Records shown
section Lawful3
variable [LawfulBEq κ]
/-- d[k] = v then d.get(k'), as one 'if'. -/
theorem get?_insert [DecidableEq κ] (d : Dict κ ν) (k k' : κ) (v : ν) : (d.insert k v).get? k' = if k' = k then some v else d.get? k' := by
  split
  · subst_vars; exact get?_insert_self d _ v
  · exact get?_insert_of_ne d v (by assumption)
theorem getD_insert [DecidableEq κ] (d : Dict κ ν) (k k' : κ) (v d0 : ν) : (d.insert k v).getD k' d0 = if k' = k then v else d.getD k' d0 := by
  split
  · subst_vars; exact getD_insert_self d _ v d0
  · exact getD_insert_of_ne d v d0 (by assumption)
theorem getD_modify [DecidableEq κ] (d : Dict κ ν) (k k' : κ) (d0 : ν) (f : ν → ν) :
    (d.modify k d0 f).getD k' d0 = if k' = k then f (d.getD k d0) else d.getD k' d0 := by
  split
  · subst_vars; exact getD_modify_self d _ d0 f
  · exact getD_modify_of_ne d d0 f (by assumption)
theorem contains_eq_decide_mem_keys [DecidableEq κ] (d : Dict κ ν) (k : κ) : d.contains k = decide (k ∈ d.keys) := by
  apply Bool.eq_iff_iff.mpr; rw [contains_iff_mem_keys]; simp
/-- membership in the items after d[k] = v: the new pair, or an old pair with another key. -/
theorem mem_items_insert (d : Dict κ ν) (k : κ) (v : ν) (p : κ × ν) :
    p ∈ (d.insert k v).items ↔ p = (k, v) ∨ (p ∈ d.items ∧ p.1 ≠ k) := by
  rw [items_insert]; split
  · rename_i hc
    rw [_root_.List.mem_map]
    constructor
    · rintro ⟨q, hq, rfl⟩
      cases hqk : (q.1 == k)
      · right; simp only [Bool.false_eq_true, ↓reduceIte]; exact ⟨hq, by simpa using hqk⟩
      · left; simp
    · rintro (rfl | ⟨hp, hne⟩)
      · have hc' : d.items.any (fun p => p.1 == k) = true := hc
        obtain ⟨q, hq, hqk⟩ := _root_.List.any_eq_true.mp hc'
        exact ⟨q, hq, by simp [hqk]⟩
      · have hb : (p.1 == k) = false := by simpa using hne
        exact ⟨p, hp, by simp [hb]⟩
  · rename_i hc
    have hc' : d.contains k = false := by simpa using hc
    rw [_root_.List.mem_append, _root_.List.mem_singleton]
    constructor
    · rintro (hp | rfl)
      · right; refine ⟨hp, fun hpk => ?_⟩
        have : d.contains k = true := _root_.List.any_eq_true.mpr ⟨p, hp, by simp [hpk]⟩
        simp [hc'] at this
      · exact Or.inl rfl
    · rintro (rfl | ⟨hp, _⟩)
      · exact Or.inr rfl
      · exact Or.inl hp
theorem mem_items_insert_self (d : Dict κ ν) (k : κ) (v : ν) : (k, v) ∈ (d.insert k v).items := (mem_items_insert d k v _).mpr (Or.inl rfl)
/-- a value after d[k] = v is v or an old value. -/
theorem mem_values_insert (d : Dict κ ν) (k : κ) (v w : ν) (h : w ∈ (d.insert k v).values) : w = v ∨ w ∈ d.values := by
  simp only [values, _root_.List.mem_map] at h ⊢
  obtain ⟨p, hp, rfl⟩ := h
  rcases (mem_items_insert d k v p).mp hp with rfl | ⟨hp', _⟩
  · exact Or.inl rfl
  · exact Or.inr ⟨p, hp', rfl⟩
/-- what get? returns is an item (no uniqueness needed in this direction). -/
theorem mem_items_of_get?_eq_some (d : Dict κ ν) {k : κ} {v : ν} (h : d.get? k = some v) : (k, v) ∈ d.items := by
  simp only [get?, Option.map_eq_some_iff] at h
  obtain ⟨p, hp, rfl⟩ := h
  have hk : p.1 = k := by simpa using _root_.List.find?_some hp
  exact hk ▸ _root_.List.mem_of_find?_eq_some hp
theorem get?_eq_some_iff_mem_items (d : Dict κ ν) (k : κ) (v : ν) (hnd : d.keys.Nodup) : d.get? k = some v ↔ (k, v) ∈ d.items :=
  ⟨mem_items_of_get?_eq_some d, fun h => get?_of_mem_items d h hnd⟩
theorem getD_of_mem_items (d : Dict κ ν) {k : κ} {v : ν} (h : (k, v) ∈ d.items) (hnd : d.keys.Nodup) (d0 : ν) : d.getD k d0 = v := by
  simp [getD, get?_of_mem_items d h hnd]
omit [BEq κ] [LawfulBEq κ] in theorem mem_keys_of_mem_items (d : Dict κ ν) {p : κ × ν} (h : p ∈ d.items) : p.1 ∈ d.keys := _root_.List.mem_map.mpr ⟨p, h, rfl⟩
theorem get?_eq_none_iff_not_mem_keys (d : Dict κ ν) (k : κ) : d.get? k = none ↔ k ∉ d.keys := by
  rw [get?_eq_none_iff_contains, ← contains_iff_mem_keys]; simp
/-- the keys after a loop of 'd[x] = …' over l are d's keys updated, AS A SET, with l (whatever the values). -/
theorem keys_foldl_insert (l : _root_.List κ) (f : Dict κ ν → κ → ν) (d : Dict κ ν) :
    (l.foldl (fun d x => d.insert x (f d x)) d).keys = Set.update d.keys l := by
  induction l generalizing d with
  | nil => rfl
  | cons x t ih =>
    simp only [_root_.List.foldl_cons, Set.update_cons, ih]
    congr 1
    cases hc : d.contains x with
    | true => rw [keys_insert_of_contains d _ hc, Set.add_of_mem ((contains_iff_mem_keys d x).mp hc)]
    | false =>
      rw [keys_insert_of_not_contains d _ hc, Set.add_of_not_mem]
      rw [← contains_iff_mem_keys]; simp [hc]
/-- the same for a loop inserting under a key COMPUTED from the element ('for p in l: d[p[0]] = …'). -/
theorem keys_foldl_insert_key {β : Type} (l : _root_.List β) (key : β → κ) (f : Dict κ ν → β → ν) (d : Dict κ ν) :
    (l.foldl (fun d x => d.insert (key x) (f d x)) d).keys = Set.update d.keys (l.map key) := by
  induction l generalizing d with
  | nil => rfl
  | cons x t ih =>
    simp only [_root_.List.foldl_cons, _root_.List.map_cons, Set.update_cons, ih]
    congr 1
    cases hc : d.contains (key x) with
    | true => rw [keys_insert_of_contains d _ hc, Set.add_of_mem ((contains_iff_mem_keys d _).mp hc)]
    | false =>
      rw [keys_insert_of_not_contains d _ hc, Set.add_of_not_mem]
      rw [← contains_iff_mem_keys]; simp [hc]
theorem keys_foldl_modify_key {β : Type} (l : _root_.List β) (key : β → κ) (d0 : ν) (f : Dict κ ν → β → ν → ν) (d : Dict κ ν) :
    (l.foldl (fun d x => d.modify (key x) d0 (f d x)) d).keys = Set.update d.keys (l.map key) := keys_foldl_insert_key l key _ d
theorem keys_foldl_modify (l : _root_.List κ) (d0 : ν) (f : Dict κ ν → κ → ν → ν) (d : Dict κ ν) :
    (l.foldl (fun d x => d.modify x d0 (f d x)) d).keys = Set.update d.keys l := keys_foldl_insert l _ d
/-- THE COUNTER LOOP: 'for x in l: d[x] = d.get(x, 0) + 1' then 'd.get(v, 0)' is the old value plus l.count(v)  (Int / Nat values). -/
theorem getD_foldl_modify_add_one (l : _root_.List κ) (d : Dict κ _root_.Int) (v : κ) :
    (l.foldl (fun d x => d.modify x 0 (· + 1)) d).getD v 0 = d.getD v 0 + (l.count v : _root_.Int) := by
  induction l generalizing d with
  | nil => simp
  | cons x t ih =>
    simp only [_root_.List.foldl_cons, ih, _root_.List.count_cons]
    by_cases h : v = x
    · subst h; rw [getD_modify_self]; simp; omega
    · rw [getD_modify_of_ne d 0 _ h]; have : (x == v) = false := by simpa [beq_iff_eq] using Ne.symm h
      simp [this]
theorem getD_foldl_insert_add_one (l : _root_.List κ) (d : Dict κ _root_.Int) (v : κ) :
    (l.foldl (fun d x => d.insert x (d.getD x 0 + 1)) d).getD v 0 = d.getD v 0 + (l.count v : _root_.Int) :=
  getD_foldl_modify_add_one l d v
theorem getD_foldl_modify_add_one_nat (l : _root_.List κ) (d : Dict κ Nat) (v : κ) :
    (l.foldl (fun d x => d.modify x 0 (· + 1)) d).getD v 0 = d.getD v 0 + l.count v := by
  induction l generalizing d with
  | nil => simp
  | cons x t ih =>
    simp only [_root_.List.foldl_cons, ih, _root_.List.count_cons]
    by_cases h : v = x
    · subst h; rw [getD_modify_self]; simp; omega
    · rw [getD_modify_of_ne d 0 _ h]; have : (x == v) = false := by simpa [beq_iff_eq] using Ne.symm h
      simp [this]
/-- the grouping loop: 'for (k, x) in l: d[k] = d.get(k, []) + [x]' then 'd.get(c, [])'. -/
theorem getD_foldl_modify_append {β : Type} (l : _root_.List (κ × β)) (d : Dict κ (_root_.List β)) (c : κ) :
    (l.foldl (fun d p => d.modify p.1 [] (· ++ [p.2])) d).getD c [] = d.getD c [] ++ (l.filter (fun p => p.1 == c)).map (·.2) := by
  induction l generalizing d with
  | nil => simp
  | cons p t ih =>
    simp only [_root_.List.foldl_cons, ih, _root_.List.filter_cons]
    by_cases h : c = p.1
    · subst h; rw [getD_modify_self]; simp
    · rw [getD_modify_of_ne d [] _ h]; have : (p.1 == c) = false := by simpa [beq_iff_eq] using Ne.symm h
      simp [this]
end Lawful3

What this task involves
Lines above that have "Nodup": copy each of them.

Result
theorem get?_eq_some_iff_mem_items (d : Dict κ ν) (k : κ) (v : ν) (hnd : d.keys.Nodup) : d.get? k = some v ↔ (k, v) ∈ d.items :=
theorem getD_of_mem_items (d : Dict κ ν) {k : κ} {v : ν} (h : (k, v) ∈ d.items) (hnd : d.keys.Nodup) (d0 : ν) : d.getD k d0 = v := by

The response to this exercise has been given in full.